-- pv_equiv track=rewrite | github.com/Hongze-Wang/TargetOffer | 字节面试题：找出字符串所包含的最大的十六进制整数.py | getMaxHexNumber
-- ===== SOURCE A (Python) =====
-- def getMaxHexNumber(str):
--     res, cur = 0, 0
--     for s in str:
--         if s >= '0' and s <= '9':
--             cur = cur *16 + ord(s)-48
--         elif s >= 'A' and s <= 'F':
--             cur = cur*16 + ord(s)-55
--         else:
--             cur = 0
--         res = max(res, cur)
--     return res
-- ===== SOURCE B (Python) =====
-- def _is_hex(c):
--     return '0' <= c <= '9' or 'A' <= c <= 'F'
--
-- def _hex_val(run):
--     v = 0
--     for c in run:
--         v = v * 16 + (ord(c) - 48 if c <= '9' else ord(c) - 55)
--     return v
--
-- def getMaxHexNumber(str):
--     best = 0
--     i, n = 0, len(str)
--     while i < n:
--         if _is_hex(str[i]):
--             j = i + 1
--             while j < n and _is_hex(str[j]):
--                 j += 1
--             best = max(best, _hex_val(str[i:j]))
--             i = j
--         else:
--             i += 1
--     return best
-- ===== Notes on version B (the rewrite author's own statement) =====
-- stated objective: alternative
-- what changed: Replaces the per-character (res,cur) accumulator fold with a tokenize-then-reduce scan: extract each maximal run of uppercase-hex characters, parse the whole run, and take the max of the run values.
import Mathlib
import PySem

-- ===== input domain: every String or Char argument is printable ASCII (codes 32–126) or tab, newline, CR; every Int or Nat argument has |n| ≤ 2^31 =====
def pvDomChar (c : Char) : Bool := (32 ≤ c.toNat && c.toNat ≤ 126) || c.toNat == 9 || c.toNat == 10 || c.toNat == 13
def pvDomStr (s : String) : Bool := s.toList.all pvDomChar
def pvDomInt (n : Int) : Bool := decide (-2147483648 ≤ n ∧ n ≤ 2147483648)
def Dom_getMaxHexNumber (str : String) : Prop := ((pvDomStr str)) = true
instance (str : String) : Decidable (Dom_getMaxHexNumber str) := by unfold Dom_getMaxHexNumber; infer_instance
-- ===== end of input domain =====

-- B replaces A's per-character (res,cur) accumulator fold with a tokenize-then-reduce
-- scan over maximal uppercase-hex runs (objective: alternative decomposition, same cost).

-- ===== PORT A =====
def pvStepA (p : Int × Int) (s : Char) : Int × Int :=
  let cur : Int :=
    if '0' ≤ s ∧ s ≤ '9' then p.2 * 16 + ((s.toNat : Int) - 48)
    else if 'A' ≤ s ∧ s ≤ 'F' then p.2 * 16 + ((s.toNat : Int) - 55)
    else 0
  (max p.1 cur, cur)

def getMaxHexNumber (str : String) : Int :=
  (str.toList.foldl pvStepA (0, 0)).1

-- ===== PORT B =====
def pvIsHex (c : Char) : Bool :=
  (decide ('0' ≤ c) && decide (c ≤ '9')) || (decide ('A' ≤ c) && decide (c ≤ 'F'))

def pvDigit (c : Char) : Int :=
  if c ≤ '9' then (c.toNat : Int) - 48 else (c.toNat : Int) - 55

def pvHexVal (run : List Char) : Int :=
  run.foldl (fun v c => v * 16 + pvDigit c) 0

def pvAltGo (best : Int) : List Char → Int
  | [] => best
  | c :: cs =>
    if pvIsHex c then
      pvAltGo (max best (pvHexVal (c :: cs.takeWhile pvIsHex))) (cs.dropWhile pvIsHex)
    else pvAltGo best cs
termination_by l => l.length
decreasing_by
  · exact Nat.lt_succ_of_le (List.length_dropWhile_le _ _)
  · simp

def getMaxHexNumber_alt (str : String) : Int := pvAltGo 0 str.toList

-- ===== PRECONDITION & SPEC =====
def Spec_getMaxHexNumber (str : String) (out : Int) : Prop := out = getMaxHexNumber_alt str
instance (str : String) (out : Int) : Decidable (Spec_getMaxHexNumber str out) := by unfold Spec_getMaxHexNumber; infer_instance

-- ===== CLAIM (what is proved, stated in full; the proofs are below) =====
def Claim_equal_getMaxHexNumber : Prop := ∀ (str : String), Dom_getMaxHexNumber str → Spec_getMaxHexNumber str (getMaxHexNumber str)

-- ===== LEMMAS AND PROOFS =====

theorem pv_char_le_iff (a b : Char) : (a ≤ b) ↔ a.toNat ≤ b.toNat := Iff.rfl

theorem pv_toNat_9 : Char.toNat '9' = 57 := by decide
theorem pv_toNat_0 : Char.toNat '0' = 48 := by decide
theorem pv_toNat_A : Char.toNat 'A' = 65 := by decide

theorem pv_digit_nonneg (c : Char) (h : pvIsHex c = true) : 0 ≤ pvDigit c := by
  simp only [pvIsHex, Bool.or_eq_true, Bool.and_eq_true, decide_eq_true_eq] at h
  unfold pvDigit
  split_ifs with h9
  · rcases h with ⟨h1, _⟩ | ⟨h1, _⟩
    · have := (pv_char_le_iff '0' c).mp h1
      rw [pv_toNat_0] at this; omega
    · have := (pv_char_le_iff 'A' c).mp h1
      rw [pv_toNat_A] at this; omega
  · rcases h with ⟨_, h2⟩ | ⟨h1, _⟩
    · exact absurd h2 h9
    · have := (pv_char_le_iff 'A' c).mp h1
      rw [pv_toNat_A] at this; omega

theorem pv_stepA_hex (res cur : Int) (c : Char) (h : pvIsHex c = true) :
    pvStepA (res, cur) c = (max res (cur * 16 + pvDigit c), cur * 16 + pvDigit c) := by
  simp only [pvIsHex, Bool.or_eq_true, Bool.and_eq_true, decide_eq_true_eq] at h
  rcases h with ⟨h1, h2⟩ | ⟨h1, h2⟩
  · simp [pvStepA, pvDigit, h1, h2]
  · have h9 : ¬ (c ≤ '9') := by
      have := (pv_char_le_iff 'A' c).mp h1
      rw [pv_toNat_A] at this
      rw [pv_char_le_iff, pv_toNat_9]
      omega
    simp [pvStepA, pvDigit, h1, h2, h9]

theorem pv_stepA_nonhex (res cur : Int) (c : Char) (h : pvIsHex c = false) (hres : 0 ≤ res) :
    pvStepA (res, cur) c = (res, 0) := by
  simp only [pvIsHex, Bool.or_eq_false_iff, Bool.and_eq_false_iff,
    decide_eq_false_iff_not] at h
  have hn1 : ¬ ('0' ≤ c ∧ c ≤ '9') := by
    rcases h.1 with h' | h' <;> intro hx <;> [exact h' hx.1; exact h' hx.2]
  have hn2 : ¬ ('A' ≤ c ∧ c ≤ 'F') := by
    rcases h.2 with h' | h' <;> intro hx <;> [exact h' hx.1; exact h' hx.2]
  simp [pvStepA, hn1, hn2, max_eq_left hres]

-- value of a hex run folded from an arbitrary start
def pvHexFrom (cur : Int) (r : List Char) : Int :=
  r.foldl (fun v c => v * 16 + pvDigit c) cur

theorem pv_hexFrom_cons (cur : Int) (c : Char) (cs : List Char) :
    pvHexFrom cur (c :: cs) = pvHexFrom (cur * 16 + pvDigit c) cs := rfl

theorem pv_hexFrom_ge (cur : Int) (r : List Char) (hr : ∀ c ∈ r, pvIsHex c = true)
    (h : 0 ≤ cur) : cur ≤ pvHexFrom cur r := by
  induction r generalizing cur with
  | nil => simp [pvHexFrom]
  | cons c cs ih =>
    have hd := pv_digit_nonneg c (hr c (by simp))
    have h1 : cur ≤ cur * 16 + pvDigit c := by nlinarith
    have h2 := ih (cur * 16 + pvDigit c) (fun x hx => hr x (by simp [hx])) (le_trans h h1)
    rw [pv_hexFrom_cons]
    exact le_trans h1 h2

theorem pv_foldl_run (r : List Char) : ∀ (res cur : Int),
    (∀ c ∈ r, pvIsHex c = true) → 0 ≤ cur → cur ≤ res →
    List.foldl pvStepA (res, cur) r = (max res (pvHexFrom cur r), pvHexFrom cur r) := by
  induction r with
  | nil =>
    intro res cur _ _ hcr
    simp [pvHexFrom, max_eq_left hcr]
  | cons c cs ih =>
    intro res cur hr hc hcr
    have hhex := hr c (by simp)
    have hd := pv_digit_nonneg c hhex
    have hc' : (0:Int) ≤ cur * 16 + pvDigit c := by nlinarith
    have hge := pv_hexFrom_ge (cur * 16 + pvDigit c) cs (fun x hx => hr x (by simp [hx])) hc'
    rw [List.foldl_cons, pv_stepA_hex res cur c hhex,
      ih (max res (cur * 16 + pvDigit c)) (cur * 16 + pvDigit c)
        (fun x hx => hr x (by simp [hx])) hc' (le_max_right _ _),
      pv_hexFrom_cons, max_assoc, max_eq_right hge]

theorem pv_main (n : ℕ) : ∀ (l : List Char), l.length ≤ n → ∀ res : Int, 0 ≤ res →
    (List.foldl pvStepA (res, 0) l).1 = pvAltGo res l := by
  induction n with
  | zero =>
    intro l hl res hres
    have h0 : l = [] := List.length_eq_zero_iff.mp (Nat.le_zero.mp hl)
    subst h0; simp [pvAltGo]
  | succ n ih =>
    intro l hl res hres
    match l with
    | [] => simp [pvAltGo]
    | c :: cs =>
      by_cases hc : pvIsHex c = true
      · have hsplit : c :: cs = (c :: cs.takeWhile pvIsHex) ++ cs.dropWhile pvIsHex := by
          rw [List.cons_append, List.takeWhile_append_dropWhile]
        have hrun : ∀ x ∈ c :: cs.takeWhile pvIsHex, pvIsHex x = true := by
          intro x hx
          rcases List.mem_cons.mp hx with h | h
          · subst h; exact hc
          · exact List.mem_takeWhile_imp h
        have hvpos : (0:Int) ≤ pvHexFrom 0 (c :: cs.takeWhile pvIsHex) :=
          pv_hexFrom_ge 0 _ hrun le_rfl
        have hres' : (0:Int) ≤ max res (pvHexFrom 0 (c :: cs.takeWhile pvIsHex)) :=
          le_trans hres (le_max_left _ _)
        have step1 : List.foldl pvStepA (res, 0) (c :: cs)
            = List.foldl pvStepA
                (max res (pvHexFrom 0 (c :: cs.takeWhile pvIsHex)),
                 pvHexFrom 0 (c :: cs.takeWhile pvIsHex)) (cs.dropWhile pvIsHex) := by
          conv_lhs => rw [hsplit]
          rw [List.foldl_append, pv_foldl_run _ res 0 hrun le_rfl hres]
        have step2 : ∀ v : Int, (List.foldl pvStepA
              (max res (pvHexFrom 0 (c :: cs.takeWhile pvIsHex)), v) (cs.dropWhile pvIsHex)).1
            = (List.foldl pvStepA
              (max res (pvHexFrom 0 (c :: cs.takeWhile pvIsHex)), 0) (cs.dropWhile pvIsHex)).1 := by
          intro v
          match hdrop : cs.dropWhile pvIsHex with
          | [] => rfl
          | d :: ds =>
            have hdh : pvIsHex d = false := by
              have := List.head?_dropWhile_not pvIsHex cs
              rw [hdrop] at this
              simpa using this
            rw [List.foldl_cons, List.foldl_cons,
              pv_stepA_nonhex _ _ _ hdh hres', pv_stepA_nonhex _ _ _ hdh hres']
        have hlen : (cs.dropWhile pvIsHex).length ≤ n := by
          have := List.length_dropWhile_le pvIsHex cs
          simp only [List.length_cons] at hl
          omega
        rw [step1, step2, ih _ hlen _ hres']
        rw [pvAltGo]
        simp only [hc, if_true]
        rfl
      · have hcf : pvIsHex c = false := by simpa using hc
        rw [List.foldl_cons, pv_stepA_nonhex _ _ _ hcf hres]
        rw [pvAltGo]
        simp only [hcf, Bool.false_eq_true, if_false]
        exact ih cs (by simp only [List.length_cons] at hl; omega) res hres

-- ===== VERDICT (by name: the statement is the Claim_ definition above) =====
theorem getMaxHexNumber_spec : Claim_equal_getMaxHexNumber := by
  intro str _
  unfold Spec_getMaxHexNumber getMaxHexNumber getMaxHexNumber_alt
  exact pv_main str.toList.length str.toList le_rfl 0 le_rfl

» About this exercise
Would you report every line of the entries above containing the word "rewrite"?

» The completed task
-- pv_equiv track=rewrite | github.com/Hongze-Wang/TargetOffer | 字节面试题：找出字符串所包含的最大的十六进制整数.py | getMaxHexNumber
-- ===== Notes on version B (the rewrite author's own statement) =====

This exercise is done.